**Work to complete:** Search the material below for the word "Python" and copy every line in which it occurs.

**Supplied entries:**
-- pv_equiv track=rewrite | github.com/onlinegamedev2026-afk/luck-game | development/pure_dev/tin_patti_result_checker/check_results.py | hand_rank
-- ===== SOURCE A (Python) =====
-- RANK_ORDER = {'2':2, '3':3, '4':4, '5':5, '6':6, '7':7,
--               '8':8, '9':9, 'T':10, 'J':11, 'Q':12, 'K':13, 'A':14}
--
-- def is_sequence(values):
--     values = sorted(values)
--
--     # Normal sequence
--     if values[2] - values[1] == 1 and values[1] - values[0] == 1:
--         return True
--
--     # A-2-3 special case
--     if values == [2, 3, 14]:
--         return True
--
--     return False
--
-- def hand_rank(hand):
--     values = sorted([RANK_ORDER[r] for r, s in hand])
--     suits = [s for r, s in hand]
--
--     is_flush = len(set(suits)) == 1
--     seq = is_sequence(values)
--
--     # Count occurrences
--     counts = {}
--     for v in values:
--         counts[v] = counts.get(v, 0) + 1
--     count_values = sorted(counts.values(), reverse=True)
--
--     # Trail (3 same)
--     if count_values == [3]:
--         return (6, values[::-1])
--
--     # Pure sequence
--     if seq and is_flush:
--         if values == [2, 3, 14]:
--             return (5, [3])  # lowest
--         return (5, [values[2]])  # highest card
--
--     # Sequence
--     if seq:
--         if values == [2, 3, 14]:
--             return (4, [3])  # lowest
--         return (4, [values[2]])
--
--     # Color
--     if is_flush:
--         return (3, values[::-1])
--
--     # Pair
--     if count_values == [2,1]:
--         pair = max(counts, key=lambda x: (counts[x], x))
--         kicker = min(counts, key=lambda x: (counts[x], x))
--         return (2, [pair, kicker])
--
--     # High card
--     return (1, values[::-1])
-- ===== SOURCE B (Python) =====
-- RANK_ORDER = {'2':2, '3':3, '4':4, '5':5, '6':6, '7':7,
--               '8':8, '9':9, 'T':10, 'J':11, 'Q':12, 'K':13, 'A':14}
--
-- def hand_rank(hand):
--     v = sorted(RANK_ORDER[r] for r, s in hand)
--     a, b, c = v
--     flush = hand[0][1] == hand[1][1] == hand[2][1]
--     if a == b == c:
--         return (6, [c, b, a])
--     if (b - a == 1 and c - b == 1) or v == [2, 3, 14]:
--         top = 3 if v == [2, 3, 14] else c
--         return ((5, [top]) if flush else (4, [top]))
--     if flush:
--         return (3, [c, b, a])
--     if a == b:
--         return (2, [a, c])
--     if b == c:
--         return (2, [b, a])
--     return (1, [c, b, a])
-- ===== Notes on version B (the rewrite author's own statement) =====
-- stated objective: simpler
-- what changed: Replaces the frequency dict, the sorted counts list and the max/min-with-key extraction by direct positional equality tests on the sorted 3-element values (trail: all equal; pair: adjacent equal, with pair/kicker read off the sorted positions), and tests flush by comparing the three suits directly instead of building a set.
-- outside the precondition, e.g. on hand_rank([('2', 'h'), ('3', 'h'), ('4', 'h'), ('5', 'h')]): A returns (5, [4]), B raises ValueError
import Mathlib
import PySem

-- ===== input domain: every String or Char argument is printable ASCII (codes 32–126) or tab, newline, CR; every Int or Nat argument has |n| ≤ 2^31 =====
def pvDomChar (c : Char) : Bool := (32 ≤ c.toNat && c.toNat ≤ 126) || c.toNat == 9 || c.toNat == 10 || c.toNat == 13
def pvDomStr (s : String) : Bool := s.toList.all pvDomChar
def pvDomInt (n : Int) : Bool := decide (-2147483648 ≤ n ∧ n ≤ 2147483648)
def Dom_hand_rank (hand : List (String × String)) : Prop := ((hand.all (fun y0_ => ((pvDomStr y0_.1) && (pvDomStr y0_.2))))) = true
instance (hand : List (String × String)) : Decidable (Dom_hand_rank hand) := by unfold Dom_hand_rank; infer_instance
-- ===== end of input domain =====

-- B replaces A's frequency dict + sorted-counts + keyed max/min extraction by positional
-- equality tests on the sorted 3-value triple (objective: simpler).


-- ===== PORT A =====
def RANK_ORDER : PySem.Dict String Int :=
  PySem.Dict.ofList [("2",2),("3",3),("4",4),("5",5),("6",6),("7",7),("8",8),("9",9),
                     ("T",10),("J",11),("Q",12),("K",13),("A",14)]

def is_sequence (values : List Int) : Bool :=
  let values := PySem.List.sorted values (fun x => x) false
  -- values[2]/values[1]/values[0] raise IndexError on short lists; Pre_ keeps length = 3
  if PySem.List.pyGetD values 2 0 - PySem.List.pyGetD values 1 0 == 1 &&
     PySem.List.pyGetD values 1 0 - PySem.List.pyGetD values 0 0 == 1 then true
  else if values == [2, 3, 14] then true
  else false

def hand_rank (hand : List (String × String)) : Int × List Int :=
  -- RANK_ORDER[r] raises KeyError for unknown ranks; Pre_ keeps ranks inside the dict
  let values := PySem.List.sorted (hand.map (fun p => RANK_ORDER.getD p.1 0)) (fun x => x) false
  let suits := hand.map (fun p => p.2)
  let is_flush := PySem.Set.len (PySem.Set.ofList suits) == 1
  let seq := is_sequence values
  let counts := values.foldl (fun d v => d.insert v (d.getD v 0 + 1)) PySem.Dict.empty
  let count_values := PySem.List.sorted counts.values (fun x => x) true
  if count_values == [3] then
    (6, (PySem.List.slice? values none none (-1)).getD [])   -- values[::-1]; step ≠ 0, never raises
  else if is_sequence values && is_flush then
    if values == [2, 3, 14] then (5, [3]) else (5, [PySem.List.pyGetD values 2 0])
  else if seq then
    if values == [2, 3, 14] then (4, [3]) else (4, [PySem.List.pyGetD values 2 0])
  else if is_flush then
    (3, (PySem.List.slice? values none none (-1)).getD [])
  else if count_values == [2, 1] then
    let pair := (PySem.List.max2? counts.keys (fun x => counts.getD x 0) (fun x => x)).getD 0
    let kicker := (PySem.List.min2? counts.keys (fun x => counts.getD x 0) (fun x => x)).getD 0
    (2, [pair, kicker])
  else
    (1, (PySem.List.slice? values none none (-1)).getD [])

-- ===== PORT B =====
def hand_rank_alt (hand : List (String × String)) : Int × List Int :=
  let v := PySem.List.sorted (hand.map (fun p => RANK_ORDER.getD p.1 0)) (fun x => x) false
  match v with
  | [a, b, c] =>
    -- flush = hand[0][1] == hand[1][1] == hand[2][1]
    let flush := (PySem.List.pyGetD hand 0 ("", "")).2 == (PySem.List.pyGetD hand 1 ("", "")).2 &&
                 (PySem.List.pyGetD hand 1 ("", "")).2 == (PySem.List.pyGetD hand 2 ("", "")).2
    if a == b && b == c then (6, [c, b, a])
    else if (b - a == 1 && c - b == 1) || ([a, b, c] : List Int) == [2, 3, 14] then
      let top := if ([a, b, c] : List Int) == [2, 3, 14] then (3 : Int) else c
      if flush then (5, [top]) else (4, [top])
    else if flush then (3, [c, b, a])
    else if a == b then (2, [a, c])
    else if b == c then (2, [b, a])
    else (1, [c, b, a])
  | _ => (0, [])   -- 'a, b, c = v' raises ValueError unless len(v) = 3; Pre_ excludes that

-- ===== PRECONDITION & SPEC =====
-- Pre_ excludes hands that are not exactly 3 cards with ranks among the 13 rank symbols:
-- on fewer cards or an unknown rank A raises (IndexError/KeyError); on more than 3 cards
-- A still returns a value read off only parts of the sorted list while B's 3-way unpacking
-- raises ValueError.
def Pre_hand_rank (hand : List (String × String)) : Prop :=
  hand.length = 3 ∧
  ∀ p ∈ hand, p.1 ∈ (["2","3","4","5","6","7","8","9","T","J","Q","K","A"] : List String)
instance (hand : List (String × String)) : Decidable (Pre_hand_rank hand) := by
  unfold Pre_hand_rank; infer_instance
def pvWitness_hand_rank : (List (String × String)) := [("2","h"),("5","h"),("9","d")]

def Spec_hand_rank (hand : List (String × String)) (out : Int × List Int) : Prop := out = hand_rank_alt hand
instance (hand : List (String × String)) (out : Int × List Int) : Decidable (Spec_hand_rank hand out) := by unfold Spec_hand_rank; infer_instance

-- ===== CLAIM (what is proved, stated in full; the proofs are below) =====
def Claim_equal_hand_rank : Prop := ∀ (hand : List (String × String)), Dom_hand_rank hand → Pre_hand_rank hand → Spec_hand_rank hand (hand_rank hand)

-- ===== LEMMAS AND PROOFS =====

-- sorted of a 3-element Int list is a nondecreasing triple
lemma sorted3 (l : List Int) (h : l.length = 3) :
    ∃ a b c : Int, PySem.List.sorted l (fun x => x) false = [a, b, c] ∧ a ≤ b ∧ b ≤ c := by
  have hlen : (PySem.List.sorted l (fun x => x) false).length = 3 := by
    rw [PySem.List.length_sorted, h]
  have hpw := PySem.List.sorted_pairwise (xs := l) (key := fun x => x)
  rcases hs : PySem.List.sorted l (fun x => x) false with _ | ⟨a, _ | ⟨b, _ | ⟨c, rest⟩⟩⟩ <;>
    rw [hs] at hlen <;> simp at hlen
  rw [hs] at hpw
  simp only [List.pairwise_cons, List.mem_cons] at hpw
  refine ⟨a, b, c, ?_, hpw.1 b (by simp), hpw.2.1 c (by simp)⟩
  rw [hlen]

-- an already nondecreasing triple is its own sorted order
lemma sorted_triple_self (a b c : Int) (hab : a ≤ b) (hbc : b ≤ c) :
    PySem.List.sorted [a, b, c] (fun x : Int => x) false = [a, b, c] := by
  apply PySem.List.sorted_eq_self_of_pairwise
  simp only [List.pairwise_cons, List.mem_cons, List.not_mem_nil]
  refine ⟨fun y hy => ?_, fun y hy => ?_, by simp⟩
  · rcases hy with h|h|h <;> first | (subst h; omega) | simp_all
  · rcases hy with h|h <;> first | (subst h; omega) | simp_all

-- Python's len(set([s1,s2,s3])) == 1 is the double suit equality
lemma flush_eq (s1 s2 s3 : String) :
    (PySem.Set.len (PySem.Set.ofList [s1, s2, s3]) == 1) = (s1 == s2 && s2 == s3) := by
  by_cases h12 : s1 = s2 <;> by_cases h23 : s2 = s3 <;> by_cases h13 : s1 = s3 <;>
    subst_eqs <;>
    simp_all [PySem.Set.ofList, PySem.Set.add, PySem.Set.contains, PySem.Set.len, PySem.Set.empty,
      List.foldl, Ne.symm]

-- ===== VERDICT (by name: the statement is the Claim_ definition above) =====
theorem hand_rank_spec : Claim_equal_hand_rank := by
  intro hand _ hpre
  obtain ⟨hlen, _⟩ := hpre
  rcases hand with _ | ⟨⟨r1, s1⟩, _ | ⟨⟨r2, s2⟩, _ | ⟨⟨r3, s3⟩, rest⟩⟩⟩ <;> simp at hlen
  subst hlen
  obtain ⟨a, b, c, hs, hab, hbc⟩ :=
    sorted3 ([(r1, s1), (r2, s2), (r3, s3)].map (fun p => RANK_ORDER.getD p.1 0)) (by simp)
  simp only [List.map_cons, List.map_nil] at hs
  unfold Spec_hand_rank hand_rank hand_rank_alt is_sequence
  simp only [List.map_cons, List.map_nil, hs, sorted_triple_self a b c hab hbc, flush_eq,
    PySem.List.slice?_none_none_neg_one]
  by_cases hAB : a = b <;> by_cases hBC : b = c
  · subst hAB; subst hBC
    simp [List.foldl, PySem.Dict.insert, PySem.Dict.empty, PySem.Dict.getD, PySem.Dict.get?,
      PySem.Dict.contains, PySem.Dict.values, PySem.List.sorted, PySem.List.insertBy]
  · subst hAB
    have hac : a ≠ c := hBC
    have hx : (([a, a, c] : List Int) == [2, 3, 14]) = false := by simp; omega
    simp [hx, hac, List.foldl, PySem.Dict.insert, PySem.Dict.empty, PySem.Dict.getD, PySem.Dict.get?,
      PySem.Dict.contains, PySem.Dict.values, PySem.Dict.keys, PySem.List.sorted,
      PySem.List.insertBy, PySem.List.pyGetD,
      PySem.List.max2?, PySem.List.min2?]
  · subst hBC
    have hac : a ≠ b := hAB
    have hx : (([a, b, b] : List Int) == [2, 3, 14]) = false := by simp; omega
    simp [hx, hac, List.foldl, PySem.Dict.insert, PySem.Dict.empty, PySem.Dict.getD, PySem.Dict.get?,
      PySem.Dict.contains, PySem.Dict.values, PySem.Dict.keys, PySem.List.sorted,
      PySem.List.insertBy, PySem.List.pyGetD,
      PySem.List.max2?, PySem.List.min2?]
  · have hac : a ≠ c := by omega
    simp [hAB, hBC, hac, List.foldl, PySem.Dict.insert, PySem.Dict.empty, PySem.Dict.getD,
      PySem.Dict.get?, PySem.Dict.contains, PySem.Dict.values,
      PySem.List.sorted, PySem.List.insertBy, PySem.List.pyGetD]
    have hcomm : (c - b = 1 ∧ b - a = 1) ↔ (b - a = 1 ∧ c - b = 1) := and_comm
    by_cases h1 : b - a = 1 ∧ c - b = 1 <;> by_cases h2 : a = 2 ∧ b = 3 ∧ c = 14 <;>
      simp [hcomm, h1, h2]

**Response to this exercise:**
-- ===== SOURCE A (Python) =====
-- ===== SOURCE B (Python) =====
-- Python's len(set([s1,s2,s3])) == 1 is the double suit equality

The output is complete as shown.